Cytokines were used more frequently during the later time period. Although engraftment rate was only shortened when PBSCs were used (which did not per se improve transplant-related mortality), the possibiliy that cytokines played a role in the reduced death rate cannot be excluded.

Unfortunately, the relapse rate does not appear to have improved, either with bone marrow cells or with PBSCs. Most patients were conditioned with TBI plus cyclophosphamide during the two time periods, although a slight shift towards more frequent use of TBI plus melphalan during the later period could be seen. However, TBI plus melphalan has not previously been shown to be superior to TBI plus cyclophosphamide in EBMT studies, although variations in dose regimens, fractionations, etc. have not been considered in these studies. In one small study (17 patients), conditioning with fractionated TBI (total dose 12 Gy) and melphalan 70–110 mg/m2 resulted in a comparatively low relapse rate and a low transplant-related mortality (Russell et al, 1997), but in another one the conventional TBI plus cyclophosphamide regimen gave similar favourable results (Volin et al, 1999). However, the present study and the previous reports do not give a clear indication as to how the conditioning could be changed to reduce the relapse rate without increasing the transplant-related mortality.

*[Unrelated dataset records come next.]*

-- pv_equiv track=rewrite | github.com/pendrixfan01/TfL-NEA | src/tflApp/__main__.py | reasonTrimmer
-- ===== SOURCE A (Python) =====
-- def reasonTrimmer(reason):
--     charCount = 0
--     for character in reason:
--         if character != ':':
--             reason = reason[:charCount] + reason[charCount+1:]
--         else:
--             reason = reason.replace(':','')
--             reason = reason.strip()
--             return reason
-- ===== SOURCE B (Python) =====
-- def reasonTrimmer(reason):
--     # Single forward pass: flag-gated accumulator instead of slicing/early return.
--     seen_colon = False
--     acc = []
--     for c in reason:
--         if not seen_colon:
--             if c == ':':
--                 seen_colon = True
--         else:
--             if c != ':':
--                 acc.append(c)
--     if not seen_colon:
--         return None
--     return ''.join(acc).strip()
-- ===== Notes on version B (the rewrite author's own statement) =====
-- stated objective: faster
-- what changed: Replaced A's per-character front-slicing of the string plus replace()-and-early-return with a single forward pass using a seen-colon flag and a character accumulator.
import Mathlib
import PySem

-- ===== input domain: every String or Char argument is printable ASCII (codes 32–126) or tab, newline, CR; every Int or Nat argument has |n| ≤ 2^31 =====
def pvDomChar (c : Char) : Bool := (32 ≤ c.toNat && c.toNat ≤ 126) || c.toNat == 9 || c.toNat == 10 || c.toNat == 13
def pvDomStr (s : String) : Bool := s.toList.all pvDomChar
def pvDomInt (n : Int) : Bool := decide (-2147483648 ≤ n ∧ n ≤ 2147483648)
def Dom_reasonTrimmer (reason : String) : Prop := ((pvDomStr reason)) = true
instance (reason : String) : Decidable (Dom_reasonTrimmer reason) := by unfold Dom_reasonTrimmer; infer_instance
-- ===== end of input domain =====

-- B replaces A's per-character front-slicing and replace()-and-early-return with a single
-- flag-gated O(n) accumulator pass, avoiding A's quadratic per-character front-slicing.

-- ===== PORT A =====
-- the for-loop of A: iterates over the ORIGINAL characters (cs), with mutable state
-- charCount (never incremented by A) and reason (r); early return on the first ':'.
def pvALoop (cs : List Char) (charCount : Int) (r : List Char) : Option (List Char) :=
  match cs with
  | [] => none
  | c :: rest =>
    if c ≠ ':' then
      pvALoop rest charCount
        (PySem.List.slice r none (some charCount) ++ PySem.List.slice r (some (charCount + 1)) none)
    else
      some (PySem.Chars.strip (PySem.Chars.replace r [':'] []))

def reasonTrimmer (reason : String) : Option String :=
  (pvALoop reason.toList 0 reason.toList).map String.ofList

-- ===== PORT B =====
-- B's loop: seen-colon flag and accumulator; strip the joined accumulator at the end.
def pvBLoop (cs : List Char) (seen : Bool) (acc : List Char) : Option (List Char) :=
  match cs with
  | [] => if seen then some (PySem.Chars.strip acc) else none
  | c :: rest =>
    if !seen then
      if c = ':' then pvBLoop rest true acc else pvBLoop rest seen acc
    else
      if c ≠ ':' then pvBLoop rest seen (acc ++ [c]) else pvBLoop rest seen acc

def reasonTrimmer_alt (reason : String) : Option String :=
  (pvBLoop reason.toList false []).map String.ofList

-- ===== PRECONDITION & SPEC =====
def Spec_reasonTrimmer (reason : String) (out : Option String) : Prop := out = reasonTrimmer_alt reason
instance (reason : String) (out : Option String) : Decidable (Spec_reasonTrimmer reason out) := by unfold Spec_reasonTrimmer; infer_instance

-- ===== CLAIM (what is proved, stated in full; the proofs are below) =====
def Claim_equal_reasonTrimmer : Prop := ∀ (reason : String), Dom_reasonTrimmer reason → Spec_reasonTrimmer reason (reasonTrimmer reason)

-- ===== LEMMAS AND PROOFS =====

-- replace(r, ':', '') removes exactly the colon characters
lemma replace_colon_go (fuel : Nat) : ∀ (l acc : List Char), l.length ≤ fuel →
    PySem.Chars.replace.go [':'] [] fuel l acc = acc.reverse ++ l.filter (fun c => c ≠ ':') := by
  induction fuel with
  | zero =>
    intro l acc h
    have : l = [] := List.eq_nil_of_length_eq_zero (Nat.le_zero.mp h)
    subst this; simp [PySem.Chars.replace.go]
  | succ n ih =>
    intro l acc h
    cases l with
    | nil => simp [PySem.Chars.replace.go]
    | cons c t =>
      simp only [PySem.Chars.replace.go]
      by_cases hc : c = ':'
      · subst hc
        have hp : [':'].isPrefixOf (':' :: t) = true := by simp [List.isPrefixOf]
        rw [if_pos hp]
        simp only [List.length, List.drop_succ_cons, List.drop_zero, List.reverse_nil,
          List.nil_append]
        rw [ih t acc (by simpa using Nat.le_of_succ_le_succ h)]
        simp
      · have hp : [':'].isPrefixOf (c :: t) = false := by
          simp [List.isPrefixOf]; exact fun h => hc h.symm
        rw [if_neg (by simp [hp])]
        rw [ih t (c :: acc) (by simpa using Nat.le_of_succ_le_succ h)]
        simp [hc]

lemma replace_colon (r : List Char) :
    PySem.Chars.replace r [':'] [] = r.filter (fun c => c ≠ ':') := by
  simp only [PySem.Chars.replace, List.isEmpty_cons, Bool.false_eq_true, if_false]
  exact replace_colon_go r.length r [] le_rfl

-- once the flag is set, B accumulates the non-colon characters and strips at the end
lemma pvBLoop_true (cs : List Char) : ∀ (acc : List Char),
    pvBLoop cs true acc = some (PySem.Chars.strip (acc ++ cs.filter (fun c => c ≠ ':'))) := by
  induction cs with
  | nil => intro acc; simp [pvBLoop]
  | cons c t ih =>
    intro acc
    by_cases hc : c = ':'
    · subst hc; simp [pvBLoop, ih]
    · simp [pvBLoop, hc, ih]

-- the loop invariant of A: before the first colon, the shrinking 'reason' equals the
-- remaining characters, so A at the first colon holds exactly the suffix from that colon
lemma pvALoop_eq_pvBLoop (cs : List Char) : pvALoop cs 0 cs = pvBLoop cs false [] := by
  induction cs with
  | nil => rfl
  | cons c t ih =>
    by_cases hc : c = ':'
    · subst hc
      simp only [pvALoop, pvBLoop, ne_eq, not_true_eq_false, if_false, Bool.not_false,
        if_true]
      rw [pvBLoop_true, replace_colon]
      simp
    · simp only [pvALoop, pvBLoop, ne_eq, hc, not_false_eq_true, if_true, Bool.not_false]
      simp only [zero_add, Std.le_refl, zero_le_one, PySem.List.slice_to,
        PySem.List.slice_from, Int.toNat_zero, Int.toNat_one, List.take_zero, List.drop_one,
        List.nil_append, List.tail_cons, if_false]
      exact ih

-- ===== VERDICT (by name: the statement is the Claim_ definition above) =====
theorem reasonTrimmer_spec : Claim_equal_reasonTrimmer := by
  intro reason _
  show reasonTrimmer reason = reasonTrimmer_alt reason
  unfold reasonTrimmer reasonTrimmer_alt
  rw [pvALoop_eq_pvBLoop]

Allogeneic transplantation appears to be the most probable way to obtain a cure in patients with multiple myeloma. Although occasional molecular remissions can be obtained with autologous transplantation (Bjorkstrand et al, 1995; Corradini et al, 1999), these are usually transient, and the frequency and durability of molecular remissions is higher using allogeneic transplantation (Corradini et al, 1999). Also, there is now the possibility of using donor lymphocyte transfusions to treat patients with persistent disease, indicated by persistent immunoglobulins in the serum or light chains in the urine. Donor lymphocyte transfusion may also induce remissions in relapses after previous complete remissions (Aschan et al, 1996; Tricot et al, 1996;Lokhorst et al, 1997; van der Griend et al, 1999). Thus, allogeneic transplantation should be considered for the treatment of younger patients with multiple myeloma who have a matched-sibling donor. Prognostic factors at diagnosis that are unfavourable for autologous transplantation may strengthen the indication. Early transplantation, intensive anti-viral, anti-bacterial and anti-fungal treatment are important factors in obtaining a favourable outcome. Recently, non-myeloablative conditioning followed by allogeneic transplantation has proven to be feasible, and associated with low transplant-related mortality (Slavin et al, 1998; Giralt et al, 1999; Molina et al, 1999). However, the relapse risk is still unknown. Results may be improved if performed as a second transplant after autologous transplantation and followed by donor lymphocyte infusions at early signs of relapse. Such a study is now being planned within the EBMT.

Acknowledgments

  1. Top of page
  2. Abstract
  3. Patients and methods
  4. Results
  5. Discussion
  6. Acknowledgments
  7. References

This work was supported by grants from the Swedish Medical Research Council, the Swedish Cancer Fund and Funds from the EBMT.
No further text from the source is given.